§ **PROBLEM STATEMENT**: Find the string "this" in the records and copy each line where it occurs.

Stored items from a collection:
-- pv_equiv track=rewrite | github.com/AqeelAhmedBaloch/Personal-AI-Employee-Hackathon-0 | AI_Employee_Vault/orchestrator.py | _update_yaml_value
-- ===== SOURCE A (Python) =====
-- def _update_yaml_value(content: str, key: str, value: str) -> str:
--     """Update a YAML frontmatter value."""
--     lines = content.split('\n')
--     new_lines = []
--
--     for line in lines:
--         if line.startswith(f'{key}:'):
--             new_lines.append(f'{key}: {value}')
--         else:
--             new_lines.append(line)
--
--     return '\n'.join(new_lines)
-- ===== SOURCE B (Python) =====
-- import re
--
-- def _update_yaml_value(content: str, key: str, value: str) -> str:
--     """Update a YAML frontmatter value (one regex substitution over the whole string)."""
--     pattern = re.compile(rf'^{re.escape(key)}:.*$', re.MULTILINE)
--     return pattern.sub(lambda m: f'{key}: {value}', content)
-- ===== Notes on version B (the rewrite author's own statement) =====
-- stated objective: idiomatic
-- what changed: B replaces A's split-into-lines / per-line loop / join by a single compiled-regex substitution over the whole string (re.sub of the MULTILINE-anchored pattern ^<escaped key>:.*$ with a function replacement), letting the regex engine locate and rewrite the matching lines in place.
-- outside the precondition, e.g. on _update_yaml_value('a\nb: 1\nc', 'a\nb', '9'): A returns 'a\nb: 1\nc', B returns 'a\nb: 9\nc'
import Mathlib
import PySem

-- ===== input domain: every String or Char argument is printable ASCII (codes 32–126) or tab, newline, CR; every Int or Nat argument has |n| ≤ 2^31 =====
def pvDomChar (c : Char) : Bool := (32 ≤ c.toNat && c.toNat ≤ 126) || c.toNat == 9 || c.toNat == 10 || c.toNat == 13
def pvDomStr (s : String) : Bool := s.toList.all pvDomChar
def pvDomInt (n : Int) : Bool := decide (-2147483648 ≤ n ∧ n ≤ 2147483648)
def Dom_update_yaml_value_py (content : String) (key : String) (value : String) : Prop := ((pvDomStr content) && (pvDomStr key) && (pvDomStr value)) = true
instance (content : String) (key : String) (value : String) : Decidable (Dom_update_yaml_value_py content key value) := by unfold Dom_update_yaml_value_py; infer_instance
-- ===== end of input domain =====

-- B replaces A's split/per-line-loop/join by ONE regex substitution over the whole string
-- (re.sub of the MULTILINE pattern ^<escaped key>:.*$), a different mechanism of similar cost.

-- ===== PORT A =====
def update_yaml_value_py (content : String) (key : String) (value : String) : String :=
  let lines := PySem.Chars.splitOn content.toList ['\n']
  let newLines := lines.foldl (fun acc line =>
    if PySem.Chars.startswith line (key.toList ++ [':']) then
      acc ++ [key.toList ++ ':' :: ' ' :: value.toList]
    else
      acc ++ [line]) []
  String.ofList (PySem.Chars.join ['\n'] newLines)

-- ===== PORT B =====
-- Hand port of re.sub(rf'^{re.escape(key)}:.*$', lambda m: f'{key}: {value}', content, re.M)
-- (PySem has no regex): the pattern is anchored with '^' (MULTILINE), so the engine can only
-- match at position 0 or right after a '\n'; there it matches the literal key ++ ":" (re.escape
-- makes every key character literal) and then '.*$' consumes up to the next '\n' / end of
-- string; re.sub emits the replacement and resumes AFTER the match, unmatched characters are
-- copied.  pvReSub transcribes exactly this scan, line start by line start; it is exact on
-- every input (including keys containing '\n', where the literal pattern matches across the
-- copied newline, just as Python's re does).
def pvReSub (key val : List Char) (cs : List Char) : List Char :=
  if (key ++ [':']).isPrefixOf cs then
    -- the match: the literal key ++ ":", then '.*' = up to the next '\n'; emit the
    -- replacement, resume scanning right after the match
    match h : cs.drop ((key ++ [':']).length + ((cs.drop (key ++ [':']).length).takeWhile (· ≠ '\n')).length) with
    | [] => key ++ ':' :: ' ' :: val
    | _ :: t => key ++ ':' :: ' ' :: val ++ '\n' :: pvReSub key val t
  else
    -- no match at this line start: copy the line and its newline, resume at the next line start
    if (cs.takeWhile (· ≠ '\n')).length < cs.length then
      cs.takeWhile (· ≠ '\n') ++ '\n' :: pvReSub key val (cs.drop ((cs.takeWhile (· ≠ '\n')).length + 1))
    else cs.takeWhile (· ≠ '\n')
termination_by cs.length
decreasing_by
  · have hl := congrArg List.length h
    simp at hl
    omega
  · simp; omega

def update_yaml_value_py_alt (content : String) (key : String) (value : String) : String :=
  String.ofList (pvReSub key.toList value.toList content.toList)

-- ===== PRECONDITION & SPEC =====
-- Pre_ excludes keys containing a newline — impossible for a YAML frontmatter key — where A's
-- "no line ever matches" and B's regex match across the escaped literal newline are both
-- accidental corner behaviours no caller would specify.
def Pre_update_yaml_value_py (content : String) (key : String) (value : String) : Prop :=
  '\n' ∉ key.toList
instance (content : String) (key : String) (value : String) : Decidable (Pre_update_yaml_value_py content key value) := by unfold Pre_update_yaml_value_py; infer_instance

def pvWitness_update_yaml_value_py : String × String × String := ("---\ntitle: old\n---\nbody", "title", "new")

def Spec_update_yaml_value_py (content : String) (key : String) (value : String) (out : String) : Prop := out = update_yaml_value_py_alt content key value
instance (content : String) (key : String) (value : String) (out : String) : Decidable (Spec_update_yaml_value_py content key value out) := by unfold Spec_update_yaml_value_py; infer_instance

-- ===== CLAIM (what is proved, stated in full; the proofs are below) =====
def Claim_equal_update_yaml_value_py : Prop := ∀ (content : String) (key : String) (value : String), Dom_update_yaml_value_py content key value → Pre_update_yaml_value_py content key value → Spec_update_yaml_value_py content key value (update_yaml_value_py content key value)

-- ===== LEMMAS AND PROOFS =====

-- split on '\n' as the structural recursion both sides reduce to
def pvSplitNl (cs : List Char) : List (List Char) :=
  let line := cs.takeWhile (· ≠ '\n')
  if h : line.length < cs.length then line :: pvSplitNl (cs.drop (line.length + 1)) else [cs]
termination_by cs.length
decreasing_by simp; omega

theorem pvSplitNl_ne_nil (cs : List Char) : pvSplitNl cs ≠ [] := by
  unfold pvSplitNl; dsimp only; split <;> simp

theorem pvSplitNl_eq_cons (cs : List Char) (hlt : (cs.takeWhile (· ≠ '\n')).length < cs.length) :
    pvSplitNl cs = cs.takeWhile (· ≠ '\n') :: pvSplitNl (cs.drop ((cs.takeWhile (· ≠ '\n')).length + 1)) := by
  rw [pvSplitNl]
  rw [dif_pos hlt]

theorem pvSplitNl_eq_single (cs : List Char) (hnlt : ¬ (cs.takeWhile (· ≠ '\n')).length < cs.length) :
    pvSplitNl cs = [cs] := by
  rw [pvSplitNl]
  rw [dif_neg hnlt]

theorem pvSplitNl_nil : pvSplitNl [] = [[]] := by
  rw [pvSplitNl]; simp

theorem pvSplitNl_cons_nl (rest : List Char) : pvSplitNl ('\n' :: rest) = [] :: pvSplitNl rest := by
  conv_lhs => rw [pvSplitNl]
  simp

def pvGlue (cur : List Char) : List (List Char) → List (List Char)
  | [] => [cur.reverse]
  | p :: ps => (cur.reverse ++ p) :: ps

theorem pvSplitNl_cons (c : Char) (rest : List Char) (hc : c ≠ '\n') :
    pvSplitNl (c :: rest) =
      (if (rest.takeWhile (· ≠ '\n')).length < rest.length
        then (c :: rest.takeWhile (· ≠ '\n')) :: pvSplitNl (rest.drop ((rest.takeWhile (· ≠ '\n')).length + 1))
        else [c :: rest]) := by
  conv_lhs => rw [pvSplitNl]
  simp [hc]

theorem pvGlue_cons (c : Char) (cur : List Char) (rest : List Char) (hc : c ≠ '\n') :
    pvGlue cur (pvSplitNl (c :: rest)) = pvGlue (c :: cur) (pvSplitNl rest) := by
  rw [pvSplitNl_cons c rest hc]
  conv_rhs => rw [pvSplitNl]
  split
  · simp [pvGlue]
  · simp [pvGlue]

theorem pvSplitOn_go_spec (fuel : Nat) : ∀ (l cur : List Char) (acc : List (List Char)),
    l.length ≤ fuel →
    PySem.Chars.splitOn.go ['\n'] fuel l cur acc = acc.reverse ++ pvGlue cur (pvSplitNl l) := by
  induction fuel with
  | zero =>
    intro l cur acc hl
    have hnil : l = [] := List.length_eq_zero_iff.mp (Nat.le_zero.mp hl)
    subst hnil
    rw [PySem.Chars.splitOn.go, pvSplitNl_nil]
    simp [pvGlue]
  | succ fuel ih =>
    intro l cur acc hl
    cases l with
    | nil =>
      rw [PySem.Chars.splitOn.go, pvSplitNl_nil]
      · simp [pvGlue]
      · omega
    | cons c rest =>
      have hrest : rest.length ≤ fuel := by simpa using Nat.lt_succ_iff.mp (by simpa using hl)
      rw [PySem.Chars.splitOn.go]
      by_cases hc : c = '\n'
      · subst hc
        have hpre : List.isPrefixOf ['\n'] ('\n' :: rest) = true := by
          simp [List.isPrefixOf]
        rw [if_pos hpre]
        simp only [List.length_singleton, List.drop_succ_cons, List.drop_zero]
        rw [ih rest [] (cur.reverse :: acc) hrest, pvSplitNl_cons_nl]
        obtain ⟨p, ps, hps⟩ : ∃ p ps, pvSplitNl rest = p :: ps := by
          cases h : pvSplitNl rest with
          | nil => exact absurd h (pvSplitNl_ne_nil rest)
          | cons p ps => exact ⟨p, ps, rfl⟩
        rw [hps]; simp [pvGlue]
      · have hpre : List.isPrefixOf ['\n'] (c :: rest) = false := by
          rw [Bool.eq_false_iff]
          intro h
          obtain ⟨t, ht⟩ := List.isPrefixOf_iff_prefix.mp h
          simp at ht
          exact hc ht.1.symm
        rw [if_neg (by simp [hpre])]
        rw [ih rest (c :: cur) acc hrest]
        rw [pvGlue_cons c cur rest hc]

theorem pvSplitOn_nl (cs : List Char) : PySem.Chars.splitOn cs ['\n'] = pvSplitNl cs := by
  unfold PySem.Chars.splitOn
  rw [pvSplitOn_go_spec (cs.length + 1) cs [] [] (by omega)]
  obtain ⟨p, ps, hps⟩ : ∃ p ps, pvSplitNl cs = p :: ps := by
    cases h : pvSplitNl cs with
    | nil => exact absurd h (pvSplitNl_ne_nil cs)
    | cons p ps => exact ⟨p, ps, rfl⟩
  rw [hps]; simp [pvGlue]

-- a newline-free prefix of cs sits entirely inside cs's first line
theorem pvTakeWhile_of_prefix (p cs : List Char) (hp : p <+: cs) (hnl : '\n' ∉ p) :
    cs.takeWhile (· ≠ '\n') = p ++ (cs.drop p.length).takeWhile (· ≠ '\n') := by
  obtain ⟨t, rfl⟩ := hp
  rw [List.takeWhile_append]
  have hall : ∀ c ∈ p, c ≠ '\n' := fun c hc h => hnl (h ▸ hc)
  have h1 : List.takeWhile (fun x => !decide (x = '\n')) p = p := by
    apply List.takeWhile_eq_self_iff.mpr
    simpa using hall
  simp [List.takeWhile_append, h1]

theorem pvFoldl_app (c : List Char → Bool) (r : List Char) (l : List (List Char)) (acc : List (List Char)) :
    l.foldl (fun a x => if c x then a ++ [r] else a ++ [x]) acc
      = acc ++ l.map (fun x => if c x then r else x) := by
  induction l generalizing acc with
  | nil => simp
  | cons x xs ih => by_cases h : c x <;> simp [List.foldl, h, ih]

-- the core: under a newline-free key, the regex scan equals the per-line map
theorem pvReSub_eq (key val : List Char) (hnl : '\n' ∉ key) : ∀ (cs : List Char),
    pvReSub key val cs =
      PySem.Chars.join ['\n'] ((pvSplitNl cs).map
        (fun line => if (key ++ [':']).isPrefixOf line then key ++ ':' :: ' ' :: val else line)) := by
  have hnlp : '\n' ∉ key ++ [':'] := by
    simp only [List.mem_append, List.mem_singleton]
    rintro (h | h)
    · exact hnl h
    · exact absurd h (by decide)
  intro cs
  induction cs using pvReSub.induct (key := key) with
  | case1 cs hp h =>
    have hline : cs.takeWhile (· ≠ '\n')
        = (key ++ [':']) ++ (cs.drop (key ++ [':']).length).takeWhile (· ≠ '\n') :=
      pvTakeWhile_of_prefix _ _ (List.isPrefixOf_iff_prefix.mp hp) hnlp
    have hlen1 : (cs.takeWhile (· ≠ '\n')).length ≤ cs.length := (List.takeWhile_prefix _).length_le
    have hlen2 : cs.length ≤ ((key ++ [':']) ++ (cs.drop (key ++ [':']).length).takeWhile (· ≠ '\n')).length := by
      have := congrArg List.length h
      simp at this ⊢
      omega
    have hba : cs.length ≤ (cs.takeWhile (· ≠ '\n')).length := by
      rw [hline]; exact hlen2
    have hcs : cs.takeWhile (· ≠ '\n') = cs :=
      (List.takeWhile_prefix _).eq_of_length (Nat.le_antisymm hlen1 hba)
    have hsplit : pvSplitNl cs = [cs] := pvSplitNl_eq_single cs (by omega)
    rw [pvReSub, if_pos hp]
    rw [hsplit]
    simp only [List.map_cons, List.map_nil, PySem.Chars.join_singleton, if_pos hp]
    split
    · rfl
    · rename_i heq
      rw [h] at heq
      exact absurd heq (by simp)
  | case2 cs hp c t h ih =>
    have hline : cs.takeWhile (· ≠ '\n')
        = (key ++ [':']) ++ (cs.drop (key ++ [':']).length).takeWhile (· ≠ '\n') :=
      pvTakeWhile_of_prefix _ _ (List.isPrefixOf_iff_prefix.mp hp) hnlp
    have hlenline : (cs.takeWhile (· ≠ '\n')).length
        = (key ++ [':']).length + ((cs.drop (key ++ [':']).length).takeWhile (· ≠ '\n')).length := by
      rw [hline]; simp; omega
    have hlt : (cs.takeWhile (· ≠ '\n')).length < cs.length := by
      have hh := congrArg List.length h
      rw [hlenline]
      simp at hh ⊢
      omega
    have ht : cs.drop ((cs.takeWhile (· ≠ '\n')).length + 1) = t := by
      rw [← List.tail_drop, hlenline, h]
      rfl
    have hsplit : pvSplitNl cs = cs.takeWhile (· ≠ '\n') :: pvSplitNl t := by
      rw [pvSplitNl_eq_cons cs hlt, ht]
    have hpl : (key ++ [':']).isPrefixOf (cs.takeWhile (· ≠ '\n')) = true :=
      List.isPrefixOf_iff_prefix.mpr ⟨_, hline.symm⟩
    obtain ⟨p, ps, hps⟩ : ∃ p ps, pvSplitNl t = p :: ps := by
      cases hx : pvSplitNl t with
      | nil => exact absurd hx (pvSplitNl_ne_nil t)
      | cons p ps => exact ⟨p, ps, rfl⟩
    rw [hps] at ih
    rw [pvReSub, if_pos hp, hsplit, hps]
    split
    · rename_i heq
      rw [h] at heq
      exact absurd heq (by simp)
    · rename_i c' t' heq
      rw [h] at heq
      injection heq with h1 h2
      subst h2
      rw [ih]
      have hpl2 : key ++ [':'] <+: cs.takeWhile (fun x => !decide (x = '\n')) := by
        simpa using List.isPrefixOf_iff_prefix.mp hpl
      simp [PySem.Chars.join_cons_cons, hpl2, List.append_assoc]
  | case3 cs hp hlt ih =>
    have hnp : ¬ (key ++ [':']).isPrefixOf (cs.takeWhile (· ≠ '\n')) = true := by
      intro hc
      exact hp (List.isPrefixOf_iff_prefix.mpr
        ((List.isPrefixOf_iff_prefix.mp hc).trans (List.takeWhile_prefix _)))
    have hsplit : pvSplitNl cs
        = cs.takeWhile (· ≠ '\n') :: pvSplitNl (cs.drop ((cs.takeWhile (· ≠ '\n')).length + 1)) :=
      pvSplitNl_eq_cons cs hlt
    obtain ⟨p, ps, hps⟩ : ∃ p ps, pvSplitNl (cs.drop ((cs.takeWhile (· ≠ '\n')).length + 1)) = p :: ps := by
      cases hx : pvSplitNl (cs.drop ((cs.takeWhile (· ≠ '\n')).length + 1)) with
      | nil => exact absurd hx (pvSplitNl_ne_nil _)
      | cons p ps => exact ⟨p, ps, rfl⟩
    rw [hps] at ih
    have hnp2 : ¬ (key ++ [':'] <+: cs.takeWhile (fun x => !decide (x = '\n'))) := by
      intro hc
      exact hnp (List.isPrefixOf_iff_prefix.mpr (by simpa using hc))
    rw [pvReSub, if_neg hp, if_pos hlt, hsplit, hps, ih]
    simp [PySem.Chars.join_cons_cons, hnp2, List.append_assoc]
  | case4 cs hp hlt =>
    have hcs : cs.takeWhile (· ≠ '\n') = cs :=
      (List.takeWhile_prefix _).eq_of_length
        (Nat.le_antisymm (List.takeWhile_prefix _).length_le (Nat.le_of_not_lt hlt))
    have hsplit : pvSplitNl cs = [cs] := pvSplitNl_eq_single cs hlt
    have hp2 : ¬ (key ++ [':'] <+: cs) := fun hc => hp (List.isPrefixOf_iff_prefix.mpr hc)
    rw [pvReSub, if_neg hp, if_neg hlt, hsplit, hcs]
    simp [PySem.Chars.join_singleton, hp2]

-- ===== VERDICT (by name: the statement is the Claim_ definition above) =====
theorem update_yaml_value_py_spec : Claim_equal_update_yaml_value_py := by
  intro content key value _ hpre
  simp only [Spec_update_yaml_value_py, update_yaml_value_py, update_yaml_value_py_alt]
  rw [pvSplitOn_nl, pvReSub_eq key.toList value.toList hpre, pvFoldl_app]
  simp [PySem.Chars.startswith]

§ **WRITTEN REPLY**:
-- copied.  pvReSub transcribes exactly this scan, line start by line start; it is exact on
    -- no match at this line start: copy the line and its newline, resume at the next line start
      simp at this ⊢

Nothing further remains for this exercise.